Labour unions representing Air France (AIRF.PA) cabin crew staff said they would go ahead with a 5-day strike planned for Oct. 25-29 after negotiations stalled over a dispute about salary reviews and working conditions.
The strike would coincide with the start of France’s half-term school holidays.
“The meeting yesterday morning with (Chief Executive Jean-Cyril) Spinetta led to a dead end... There is no new meeting planned. The strike is on,” Leon Cremieux of Sud Aerien, one of seven trade unions supporting the strike, told Reuters.
“Thirty percent of domestic and 30 percent of European flights have already been cancelled on Thursday.... This has been in the planning (roster) since this morning,” he said.

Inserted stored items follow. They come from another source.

-- pv_equiv track=rewrite | github.com/apricity2u/Algorithm | 프로그래머스/1/121683. ［PCCP 모의고사 #1］ 1번 － 외톨이 알파벳/［PCCP 모의고사 #1］ 1번 － 외톨이 알파벳.py | solution
-- ===== SOURCE A (Python) =====
-- def solution(input_string):
--
--     from collections import Counter
--
--     existed_alphabet = dict()
--
--     for idx, alphabet in enumerate(input_string):
--
--         if alphabet in existed_alphabet:
--             existed_alphabet[alphabet].append(idx)
--         else:
--             existed_alphabet[alphabet] = [idx]
--
--     loner = set()
--
--     for alphabet, index_list in existed_alphabet.items():
--
--         if len(index_list) == 1:
--             continue
--
--         for idx, index in enumerate(index_list):
--
--             if idx > len(index_list) - 2:
--                 continue
--
--             if index + 1 != index_list[idx + 1]:
--                 loner.add(alphabet)
--
--     loner = list(loner)
--     loner.sort()
--     loner_string = ""
--
--     for idx, alphabet in enumerate(loner):
--
--         loner_string += alphabet
--
--         if (idx == len(loner) -1):
--             return loner_string
--
--     else:
--         return "N"
-- ===== SOURCE B (Python) =====
-- def solution(input_string):
--     last_seen = {}
--     loner = set()
--     for idx, ch in enumerate(input_string):
--         if ch in last_seen and idx != last_seen[ch] + 1:
--             loner.add(ch)
--         last_seen[ch] = idx
--     return "".join(sorted(loner)) if loner else "N"
-- ===== Notes on version B (the rewrite author's own statement) =====
-- stated objective: simpler
-- what changed: One linear pass keeping only the previous index of each character in a dict (adding a character to the loner set the moment a non-adjacent repeat is seen), instead of building full per-character index lists in a dict and post-scanning every list with an indexed inner loop; output contract ('N' on empty, sorted join) unchanged.
import Mathlib
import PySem

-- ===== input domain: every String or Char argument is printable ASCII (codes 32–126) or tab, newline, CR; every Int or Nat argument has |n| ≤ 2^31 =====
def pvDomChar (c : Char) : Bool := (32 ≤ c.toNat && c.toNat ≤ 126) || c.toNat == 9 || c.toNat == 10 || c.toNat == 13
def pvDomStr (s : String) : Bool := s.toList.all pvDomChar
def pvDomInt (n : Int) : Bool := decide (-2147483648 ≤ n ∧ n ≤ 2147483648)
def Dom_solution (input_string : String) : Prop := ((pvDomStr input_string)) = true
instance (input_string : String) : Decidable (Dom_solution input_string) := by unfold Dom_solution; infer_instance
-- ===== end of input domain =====

-- B replaces A's dict of full index lists and its nested post-scan by one linear pass that keeps
-- only each character's previous index (objective: simpler; same return value everywhere).

-- ===== PORT A =====
-- the final for/else loop of A, building loner_string and returning at the last index
-- (string concatenation is carried as a List Char accumulator, turned into a String at the
-- return points — exact for Python's str building)
def solutionJoin (total : Int) (xs : List (Int × Char)) (acc : List Char) : String :=
  match xs with
  | [] => "N"
  | q :: rest =>
    let acc' := acc ++ [q.2]
    if q.1 = total - 1 then String.ofList acc' else solutionJoin total rest acc'

def solution (input_string : String) : String :=
  let existed : PySem.Dict Char (List Int) :=
    (PySem.List.enumerate input_string.toList 0).foldl
      (fun d p =>
        match d.get? p.2 with          -- 'if alphabet in existed_alphabet' + append / fresh list
        | some lst => d.insert p.2 (lst ++ [p.1])
        | none     => d.insert p.2 [p.1])
      PySem.Dict.empty
  let loner : PySem.Set Char :=
    existed.items.foldl
      (fun st pr =>
        if (pr.2.length : Int) = 1 then st
        else
          (PySem.List.enumerate pr.2 0).foldl
            (fun st2 q =>
              if q.1 > (pr.2.length : Int) - 2 then st2
              else if q.2 + 1 ≠ PySem.List.pyGetD pr.2 (q.1 + 1) 0 then PySem.Set.add st2 pr.1
                   -- index_list[idx+1]: in range under the guard above, so pyGetD is exact
              else st2)
            st)
      PySem.Set.empty
  let lonerSorted := PySem.List.sorted loner (fun x => x) false
  solutionJoin (lonerSorted.length : Int) (PySem.List.enumerate lonerSorted 0) []

-- ===== PORT B =====
def solution_alt (input_string : String) : String :=
  let fin :=
    (PySem.List.enumerate input_string.toList 0).foldl
      (fun (st : PySem.Dict Char Int × PySem.Set Char) p =>
        let loner := if st.1.contains p.2 ∧ p.1 ≠ st.1.getD p.2 0 + 1
                     -- last_seen[ch]: present under the 'ch in last_seen' guard, so getD is exact
                     then PySem.Set.add st.2 p.2 else st.2
        (st.1.insert p.2 p.1, loner))
      (PySem.Dict.empty, PySem.Set.empty)
  if fin.2 = [] then "N"
  else String.ofList (PySem.List.sorted fin.2 (fun x => x) false)

-- ===== PRECONDITION & SPEC =====
def Spec_solution (input_string : String) (out : String) : Prop := out = solution_alt input_string
instance (input_string : String) (out : String) : Decidable (Spec_solution input_string out) := by unfold Spec_solution; infer_instance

Air France said 90 percent of its French and European flights would be maintained across its network.
“For the company as a whole, 90 percent of short- and medium-haul flights will be ensured,” Air France spokeswoman Veronique Brachet said.
“We can regroup people into bigger planes and re-route others on other companies. This means we have put in place all the means for that.”
The strike could cost Air France as much as 100 million euros ($142.2 million) a day, the CGT union said on Wednesday.
Representatives of three other unions contacted by Reuters could not confirm flight cancellation numbers, but said they expected a majority of Air France’s 14,500 cabin crew staff to go on strike.
“I think the management does not realise the level of discontent in the staff...Things are really brewing,” CGT representative Eyal Jonas told Reuters.
The seven unions calling the strike represent around 80 percent of cabin crew staff, according to unions.
Only one union, the UNAC, opposes the strike, while the CFDT, one of France’s largest unions, has called for a strike of only two days but said it supported the 5-day disruption.
At the heart of the dispute between Air France and cabin crew is the renegotiation of a framework agreement on salaries and working conditions due to expire at the end of 2007.
A separate dispute involving ground staff disrupted some flights out of Paris on Monday, passengers were told.
The disruption at Air France is unrelated to a nationwide strike over pensions which crippled train, metro and bus transport in France last week.
Shares in Air France-KLM (AIRF.PA), the world’s largest airline by revenue, were 0.2 percent higher at 25.84 euros by 1030 GMT.